* _Stored data_
···

-- pv_equiv track=rewrite | github.com/animeshokhade/dsa | scaler/Single Number III.py | solve
-- ===== SOURCE A (Python) =====
-- def solve(A):
--     ans = []
--     temp = 0
--     B = sorted(A)
--     for i in range(len(B) - 1):
--         if (B[i] != B[i - 1]) and (B[i] != B[i + 1]):
--             ans.append(B[i])
--
--     if B[-1] != B[-2]:
--         ans.append(B[-1])
--     return ans
-- ===== SOURCE B (Python) =====
-- def solve(A):
--     counts = {}
--     for x in A:
--         counts[x] = counts.get(x, 0) + 1
--     return sorted(k for k, v in counts.items() if v == 1)
-- ===== Notes on version B (the rewrite author's own statement) =====
-- stated objective: idiomatic
-- what changed: Replaces A's sort-then-neighbor-comparison index scan by a one-pass frequency dict followed by sorting the keys whose count is 1.
-- outside the precondition, e.g. on solve([]): A raises IndexError, B returns []; on solve([3]): A raises IndexError, B returns [3]
-- crash fix: On lists of length < 2 A raises IndexError (it reads the penultimate element of the sorted list); B returns the list of once-occurring elements there too: the empty list for an empty input and the singleton itself for a one-element input. — e.g. on solve([3]): A raises IndexError, B returns [3]
import Mathlib
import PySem

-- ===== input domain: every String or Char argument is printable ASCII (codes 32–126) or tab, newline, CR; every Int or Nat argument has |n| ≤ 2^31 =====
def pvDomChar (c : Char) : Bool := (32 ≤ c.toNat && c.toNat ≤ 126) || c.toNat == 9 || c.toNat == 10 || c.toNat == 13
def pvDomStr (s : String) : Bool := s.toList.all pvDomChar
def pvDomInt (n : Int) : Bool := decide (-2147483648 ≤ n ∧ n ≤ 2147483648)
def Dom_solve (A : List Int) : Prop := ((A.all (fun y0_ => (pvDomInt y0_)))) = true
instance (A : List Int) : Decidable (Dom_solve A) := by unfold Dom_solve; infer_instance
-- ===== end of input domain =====

-- B replaces A's sort-then-neighbor-comparison scan by a one-pass frequency dict + sort of the once-only keys (idiomatic; neither mutates its argument).

-- ===== PORT A =====
def solve (A : List Int) : List Int :=
  let B := PySem.List.sorted A (fun x => x) false
  let ans := (PySem.List.pyRange 0 ((B.length : Int) - 1) 1).foldl
    (fun ans i =>
      if PySem.List.pyGetD B i 0 ≠ PySem.List.pyGetD B (i - 1) 0 ∧
         PySem.List.pyGetD B i 0 ≠ PySem.List.pyGetD B (i + 1) 0
      then ans ++ [PySem.List.pyGetD B i 0] else ans) ([] : List Int)
  if PySem.List.pyGetD B (-1) 0 ≠ PySem.List.pyGetD B (-2) 0
  then ans ++ [PySem.List.pyGetD B (-1) 0] else ans

-- ===== PORT B =====
def solve_alt (A : List Int) : List Int :=
  let counts := A.foldl (fun d x => d.insert x (d.getD x 0 + 1)) (PySem.Dict.empty : PySem.Dict Int Int)
  PySem.List.sorted ((counts.items.filter (fun p => p.2 == (1 : Int))).map (·.1)) (fun x => x) false

-- ===== PRECONDITION & SPEC =====
-- Pre_ excludes exactly the lists of length < 2, on which A raises IndexError reading the penultimate element.
def Pre_solve (A : List Int) : Prop := 2 ≤ A.length
instance (A : List Int) : Decidable (Pre_solve A) := by unfold Pre_solve; infer_instance
def pvWitness_solve : List Int := [4, 1, 4]

-- On lists of length < 2 A raises IndexError (it reads the penultimate element); B returns the once-occurring elements there too: empty for empty, the singleton for a singleton.
def Raises_solve (A : List Int) : Prop := A.length < 2
instance (A : List Int) : Decidable (Raises_solve A) := by unfold Raises_solve; infer_instance
def pvRaiseWitness_solve : List Int := [3]
def pvRaiseWitnessOut_solve : List Int := [3]

def Spec_solve (A : List Int) (out : List Int) : Prop := out = solve_alt A
instance (A : List Int) (out : List Int) : Decidable (Spec_solve A out) := by unfold Spec_solve; infer_instance
-- pv_equiv track=rewrite | github.com/enriquetaso/cassidoos | 2023/289-repeatedGroups.py | repeatedGroups_recursion
-- ===== SOURCE A (Python) =====
-- def repeatedGroups_recursion(nums):
--     """Given a list of numbers, return all groups
--     of repeating consecutive numbers.
--
--     Using recursion to solve this problem.
--     """
--     # base case
--     if len(nums) == 0:
--         return []
--     elif len(nums) == 1:
--         return []
--     elif len(nums) == 2:
--         if nums[0] == nums[1]:
--             return [[nums[0], nums[1]]]
--         else:
--             return []
--
--     # recursive case
--     else:
--         if nums[0] == nums[1]:
--             current_group = []
--             current_group.append(nums[0])
--             pointer_r = 1
--             while nums[0] == nums[pointer_r]:
--                 pointer_r += 1
--                 current_group.append(nums[0])
--                 if pointer_r == len(nums) - 1:
--                     break
--             return [current_group] + repeatedGroups_recursion(nums[pointer_r:])
--         else:
--             return repeatedGroups_recursion(nums[1:])
-- ===== SOURCE B (Python) =====
-- def repeatedGroups_recursion(nums):
--     """Given a list of numbers, return all groups
--     of repeating consecutive numbers.
--
--     Single linear pass over run boundaries (no recursion, no slicing).
--     Intended fix: a trailing run of length >= 3 is reported in full,
--     where the original drops its last element.
--     """
--     groups = []
--     i = 0
--     n = len(nums)
--     while i < n:
--         x = nums[i]
--         j = i + 1
--         while j < n and nums[j] == x:
--             j += 1
--         if j - i >= 2:
--             groups.append([x] * (j - i))
--         i = j
--     return groups
-- ===== Notes on version B (the rewrite author's own statement) =====
-- stated objective: faster
-- what changed: Replaced the slice-and-recurse scan (which copies a suffix of the list at every run boundary and recurses) with a single iterative linear pass over run boundaries using two indices.
-- intended difference: On lists whose last three elements are all equal (a trailing run of length >= 3), A's 'pointer_r == len(nums)-1' break stops one element early and A returns the trailing group with its last element dropped (e.g. [[5,5]] for [5,5,5]), while B returns the full trailing run ([[5,5,5]]), which is the intended grouping. — e.g. on repeatedGroups_recursion([5, 5, 5]): A returns [[5, 5]], B returns [[5, 5, 5]]
import Mathlib
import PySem

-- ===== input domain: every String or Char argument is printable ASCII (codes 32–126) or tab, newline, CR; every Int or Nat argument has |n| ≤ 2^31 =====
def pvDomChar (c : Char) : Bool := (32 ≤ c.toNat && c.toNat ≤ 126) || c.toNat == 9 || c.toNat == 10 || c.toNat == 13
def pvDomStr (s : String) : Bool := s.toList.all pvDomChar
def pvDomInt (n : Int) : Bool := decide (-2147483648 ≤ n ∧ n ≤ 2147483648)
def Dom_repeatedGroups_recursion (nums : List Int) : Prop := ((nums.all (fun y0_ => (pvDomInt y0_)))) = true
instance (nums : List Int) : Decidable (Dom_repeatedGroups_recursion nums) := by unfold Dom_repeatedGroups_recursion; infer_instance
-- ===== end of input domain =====

-- B replaces A's quadratic slice-and-recurse with one linear pass over run boundaries;
-- B intentionally reports a trailing run of length ≥ 3 in full where A drops its last element (see D_ below).

-- ===== PORT A =====
-- the inner `while nums[0] == nums[pointer_r]: pointer_r += 1; current_group.append(nums[0]); if pointer_r == len(nums)-1: break`
-- (`fuel` is only a structural totality guard; it is always called with enough fuel to finish the loop)
def aLoop (fuel : Nat) (nums : List Int) (x : Int) (p : Nat) (g : List Int) : Nat × List Int :=
  match fuel with
  | 0 => (p, g)
  | fuel + 1 =>
    match nums[p]? with
    | some v =>
      if v = x then
        if p + 1 = nums.length - 1 then (p + 1, g ++ [x])
        else aLoop fuel nums x (p + 1) (g ++ [x])
      else (p, g)
    | none => (p, g)   -- unreachable in runs started as in A (the break keeps p in range)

···

* _TASK DETAILS_
Each line from the one containing "fuel + 1 =>" to the final line above should be written out exactly; please omit the others.

* _RESULT FOR THIS TASK_
  | fuel + 1 =>
    match nums[p]? with
    | some v =>
      if v = x then
        if p + 1 = nums.length - 1 then (p + 1, g ++ [x])
        else aLoop fuel nums x (p + 1) (g ++ [x])
      else (p, g)
    | none => (p, g)   -- unreachable in runs started as in A (the break keeps p in range)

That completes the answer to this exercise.